13. Term and Termination
13.1 The Agreement shall continue in full force during the Contract Term, unless earlier terminated in accordance with the Agreement.
13.2 Either Party shall be entitled to terminate the Agreement for convenience by providing thirty (30) days’ written notice to the other Party.
13.3 Grab shall be entitled to terminate the Agreement immediately by written notice upon the occurrence of any of the following events, without prejudice to Grab’s other rights under the Agreement:
a) You commit any material breach of any provision of the Agreement or any warranties, covenants, undertakings, representations, warranties and/or agreement and in case of a breach which is capable of being remedied, fails to be remedied within three (3) days after receipt of a written notice giving full particulars of the breach and requiring it to be remedied;
b) any mortgagee, charge, encumbrancer takes possession, or a receiver is appointed over any of the property or assets of you or you make any voluntary arrangement with your creditors or become subject to an administration order, or any of your licenses are revoked by the regulatory authority; or
c) if Grab is required to do so by any regulatory authority.
13.4 The expiry or earlier termination of the Agreement for any reason whatsoever shall not affect accrued rights of any Party hereunder or release any Party from any liability which at the time of such expiry or termination has already accrued.
14. Force Majeure
Neither Party shall be liable to the other Party or be deemed to be in breach of the Agreement by reason of any delay in performing or observing, or any failure to perform or observe, any of its obligations under the Agreement, if the delay or failure was due to a Force Majeure Event provided that the Party affected (“Affected Party”) promptly provides a written notice specifying the particulars of the Force Majeure Event to the other Party.
15. Governing law and dispute resolution
The Agreement shall be governed by the laws of Singapore. Any dispute arising out of or in connection with the Agreement, including any question regarding its existence, validity or termination, shall be referred to and finally resolved by arbitration administered by the Singapore International Arbitration Centre (“SIAC”) in accordance with the Arbitration Rules of the SIAC for the time being in force which rules are deemed to be incorporated by reference in this clause. The seat of the arbitration shall be Singapore. The Tribunal shall consist of one arbitrator. The language of the arbitration shall be English.
16. Miscellaneous
16.1 You shall not assign your rights and/or benefits under the Agreement without the prior written approval of Grab. Grab shall by written notice be entitled to assign any and/or all of its rights under the Agreement to any of its Affiliates.
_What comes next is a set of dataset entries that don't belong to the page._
-- Source B: the body of the `for line in text.split('\n')` loop
def pvLineB (line : List Char) : List Char :=
  if 100 < PySem.List.len line then
    match pvLoopB line (min (PySem.Int.floordiv (PySem.List.len line) 2) 600) PySem.Dict.empty none
        (PySem.List.pyRange 0 (PySem.List.len line - 49) 1) with
    | some b => PySem.Chars.rstrip (PySem.List.slice line none (some b.2))
    | none => line
  else line

def dedup_intra_line_py_alt (text : String) : String :=
  String.ofList (PySem.Chars.join ['\n'] ((PySem.Chars.splitOn text.toList ['\n']).map pvLineB))

-- ===== PRECONDITION & SPEC =====
def Spec_dedup_intra_line_py (text : String) (out : String) : Prop := out = dedup_intra_line_py_alt text
instance (text : String) (out : String) : Decidable (Spec_dedup_intra_line_py text out) := by unfold Spec_dedup_intra_line_py; infer_instance

-- ===== CLAIM (what is proved, stated in full; the proofs are below) =====
def Claim_equal_dedup_intra_line_py : Prop := ∀ (text : String), Dom_dedup_intra_line_py text → Spec_dedup_intra_line_py text (dedup_intra_line_py text)

-- ===== LEMMAS AND PROOFS =====

-- the 50-char window of `line` starting at position p
def pvWin (line : List Char) (p : Nat) : List Char := (line.drop p).take 50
16.2 A person who is not a party to the Agreement shall have no right under the Contracts (Rights of Third Parties) Act 2001 to enforce any term of the Agreement.
16.3 Nothing contained in the Agreement shall be construed as constituting or establishing any partnership or joint venture or relationship of employment between the Parties nor constitute one Party the agent of the other Party and vice versa and no Party shall have express or implied authority to bind or represent any other party for any purpose whatsoever.
16.4 If any provision of the Agreement is declared by any judicial or other competent authority to be void, voidable, illegal or otherwise unenforceable, the Parties shall amend the provision in such a reasonable manner as achieves the intention of the Parties without the illegality or at the discretion of Grab, it may be severed from the Agreement without affecting the validity of the remaining provisions.